In the Venn diagram, materials informatics is at the intersection of materials science (our domain knowledge), mathematics & statistics (e.g., linear algebra, statistics, numerical methods), and computer science (programming, algorithms, computation). This field overlaps with traditional research, computational materials science, and machine learning, but it emphasizes data-driven methods like machine learning and statistics, leveraging large databases.

Examples¶

Materials Genome Initiative and Other Efforts¶

Similar to the Human Genome Project, the Materials Genome Initiative was launched to meet critical needs in human welfare, clean energy, workforce development, and national security. This federal multi-agency initiative aims to discover, manufacture, and deploy advanced materials twice as fast and at a fraction of the cost of traditional methods. The MGI periodically releases strategic plans to guide materials informatics research in the USA.

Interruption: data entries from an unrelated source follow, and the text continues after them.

-- pv_equiv track=rewrite | github.com/berayboztepe/Find_Best_fit_Polynomial | 180401026_vize_en.py | calculate_xi_yi_sums
-- ===== SOURCE A (Python) =====
-- def calculate_xi_yi_sums(lst, n):
--     xi_yi_values = []
--     for i in range(7):
--         xi_yi_sum = 0
--         for k in range(n):
--             xi_yi_sum += ((k + 1)**i) * lst[k]
--         xi_yi_values.append(xi_yi_sum)
--     return xi_yi_values
-- ===== SOURCE B (Python) =====
-- def calculate_xi_yi_sums(lst, n):
--     sums = [0] * 7
--     for k in range(n):
--         v = lst[k]
--         p = 1
--         for i in range(7):
--             sums[i] += p * v
--             p *= (k + 1)
--     return sums
-- ===== Notes on version B (the rewrite author's own statement) =====
-- stated objective: alternative
-- what changed: Replaces seven independent scans of lst (each recomputing (k+1)**i) with a single pass maintaining seven accumulators and an incrementally multiplied power.
import Mathlib
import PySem

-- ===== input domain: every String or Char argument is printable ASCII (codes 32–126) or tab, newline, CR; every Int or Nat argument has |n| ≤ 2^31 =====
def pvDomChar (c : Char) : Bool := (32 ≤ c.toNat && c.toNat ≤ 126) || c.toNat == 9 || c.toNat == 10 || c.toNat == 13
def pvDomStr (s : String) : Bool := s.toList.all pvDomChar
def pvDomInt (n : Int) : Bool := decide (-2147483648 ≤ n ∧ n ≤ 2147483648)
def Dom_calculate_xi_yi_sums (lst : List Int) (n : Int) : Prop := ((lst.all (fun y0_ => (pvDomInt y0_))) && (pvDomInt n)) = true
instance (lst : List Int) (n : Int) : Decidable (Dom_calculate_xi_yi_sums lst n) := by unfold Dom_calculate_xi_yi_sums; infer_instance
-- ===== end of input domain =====

-- B makes one pass over lst with seven maintained accumulators instead of A's seven scans; equal on Pre_ (where A does not raise IndexError).

-- ===== PORT A =====
-- for i in range(7): xi_yi_sum = fold over range(n) of ((k+1)**i)*lst[k]; append
def calculate_xi_yi_sums (lst : List Int) (n : Int) : List Int :=
  (PySem.List.pyRange 0 7 1).foldl
    (fun xi_yi_values i =>
      xi_yi_values ++
        [(PySem.List.pyRange 0 n 1).foldl
          (fun xi_yi_sum k => xi_yi_sum + ((k + 1) ^ i.toNat) * PySem.List.pyGetD lst k 0) 0])
    []

-- ===== PORT B =====
-- one pass: for k in range(n): v = lst[k]; p = 1; for i in range(7): sums[i] += p*v; p *= (k+1)
def calculate_xi_yi_sums_alt (lst : List Int) (n : Int) : List Int :=
  (PySem.List.pyRange 0 n 1).foldl
    (fun sums k =>
      let v := PySem.List.pyGetD lst k 0
      ((PySem.List.pyRange 0 7 1).foldl
        (fun (st : List Int × Int) i =>
          (st.1 ++ [sums.getD i.toNat 0 + st.2 * v], st.2 * (k + 1)))
        ([], 1)).1)
    [0, 0, 0, 0, 0, 0, 0]

-- ===== PRECONDITION & SPEC =====
-- Pre_ excludes exactly the inputs where Python A raises IndexError (n exceeding len(lst)).
def Pre_calculate_xi_yi_sums (lst : List Int) (n : Int) : Prop := n ≤ (lst.length : Int)
instance (lst : List Int) (n : Int) : Decidable (Pre_calculate_xi_yi_sums lst n) := by unfold Pre_calculate_xi_yi_sums; infer_instance
def pvWitness_calculate_xi_yi_sums : List Int × Int := ([2, -3, 5], 3)

def Spec_calculate_xi_yi_sums (lst : List Int) (n : Int) (out : List Int) : Prop := out = calculate_xi_yi_sums_alt lst n
instance (lst : List Int) (n : Int) (out : List Int) : Decidable (Spec_calculate_xi_yi_sums lst n out) := by unfold Spec_calculate_xi_yi_sums; infer_instance

-- ===== CLAIM (what is proved, stated in full; the proofs are below) =====
def Claim_equal_calculate_xi_yi_sums : Prop := ∀ (lst : List Int) (n : Int), Dom_calculate_xi_yi_sums lst n → Pre_calculate_xi_yi_sums lst n → Spec_calculate_xi_yi_sums lst n (calculate_xi_yi_sums lst n)

-- ===== LEMMAS AND PROOFS =====

-- A's inner sum for exponent i, up to bound m
def pvInner (lst : List Int) (i : Nat) (m : Int) : Int :=
  (PySem.List.pyRange 0 m 1).foldl
    (fun s k => s + ((k + 1) ^ i) * PySem.List.pyGetD lst k 0) 0

theorem pvA_eq (lst : List Int) (n : Int) :
    calculate_xi_yi_sums lst n =
      [pvInner lst 0 n, pvInner lst 1 n, pvInner lst 2 n, pvInner lst 3 n,
       pvInner lst 4 n, pvInner lst 5 n, pvInner lst 6 n] := by
  have h7 : PySem.List.pyRange 0 7 1 = [0, 1, 2, 3, 4, 5, 6] := by decide
  simp [calculate_xi_yi_sums, h7, pvInner, List.foldl]

theorem pvInner_step (lst : List Int) (i : Nat) (m : Int) (hm : 0 ≤ m) :
    pvInner lst i (m + 1) = pvInner lst i m + ((m + 1) ^ i) * PySem.List.pyGetD lst m 0 := by
  unfold pvInner
  rw [PySem.List.pyRange_one_succ_right hm, List.foldl_append]
  rfl

-- B's fold invariant: after processing range(m), the accumulator is the seven inner sums up to m
theorem pvB_inv (lst : List Int) (m : Nat) :
    (PySem.List.pyRange 0 (m : Int) 1).foldl
      (fun sums k =>
        let v := PySem.List.pyGetD lst k 0
        ((PySem.List.pyRange 0 7 1).foldl
          (fun (st : List Int × Int) i =>
            (st.1 ++ [sums.getD i.toNat 0 + st.2 * v], st.2 * (k + 1)))
          ([], 1)).1)
      [0, 0, 0, 0, 0, 0, 0] =
    [pvInner lst 0 m, pvInner lst 1 m, pvInner lst 2 m, pvInner lst 3 m,
     pvInner lst 4 m, pvInner lst 5 m, pvInner lst 6 m] := by
  induction m with
  | zero =>
      simp [PySem.List.pyRange_one_eq_nil, pvInner]
  | succ m ih =>
      have hm : (0 : Int) ≤ (m : Int) := by positivity
      have hcast : ((m + 1 : Nat) : Int) = (m : Int) + 1 := by push_cast; ring
      rw [hcast, PySem.List.pyRange_one_succ_right hm, List.foldl_append, ih]
      have h7 : PySem.List.pyRange 0 7 1 = [0, 1, 2, 3, 4, 5, 6] := by decide
      simp only [List.foldl, h7, List.getD]
      norm_num [pvInner_step lst _ _ hm]
      refine ⟨?_, ?_, ?_, ?_, ?_⟩ <;>
      · norm_num [show ((2:Int)).toNat = 2 from rfl, show ((3:Int)).toNat = 3 from rfl,
          show ((4:Int)).toNat = 4 from rfl, show ((5:Int)).toNat = 5 from rfl,
          show ((6:Int)).toNat = 6 from rfl]
        left; ring

theorem pvMain (lst : List Int) (n : Int) :
    calculate_xi_yi_sums lst n = calculate_xi_yi_sums_alt lst n := by
  rcases le_or_gt n 0 with hn | hn
  · have h0 : PySem.List.pyRange 0 n 1 = [] := PySem.List.pyRange_one_eq_nil hn
    rw [pvA_eq]
    simp [calculate_xi_yi_sums_alt, h0, pvInner]
  · obtain ⟨m, rfl⟩ : ∃ m : Nat, n = (m : Int) :=
      ⟨n.toNat, (Int.toNat_of_nonneg hn.le).symm⟩
    rw [pvA_eq, calculate_xi_yi_sums_alt, pvB_inv]

-- ===== VERDICT (by name: the statement is the Claim_ definition above) =====
theorem calculate_xi_yi_sums_spec : Claim_equal_calculate_xi_yi_sums := by
  intro lst n _ _
  exact pvMain lst n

The table below highlights various examples and efforts in materials informatics globally. Many of these resources are publicly available and can be freely used for materials selection and development. One of the most widely used computational databases is the Materials Project (MP), developed by Lawrence Berkeley National Laboratory, which will be utilized in this course.

Current state-of-the-art research in materials informatics includes Berkeley A-Lab, a self-driving laboratory that integrates automation and robotics for materials synthesis. Guided by machine learning predictions, this system not only accelerates the discovery process but also incorporates experimental data into a reinforcement learning framework, enabling continuous optimization. Another notable development is GNoME from Google DeepMind, which has reportedly identified over 400,000 new materials using advanced machine learning models. This far surpasses the approximately 20,000 materials discovered through human experimentation and the 48,000 materials identified via traditional computational methods, highlighting the transformative potential of AI-driven approaches in expanding the frontiers of materials discovery.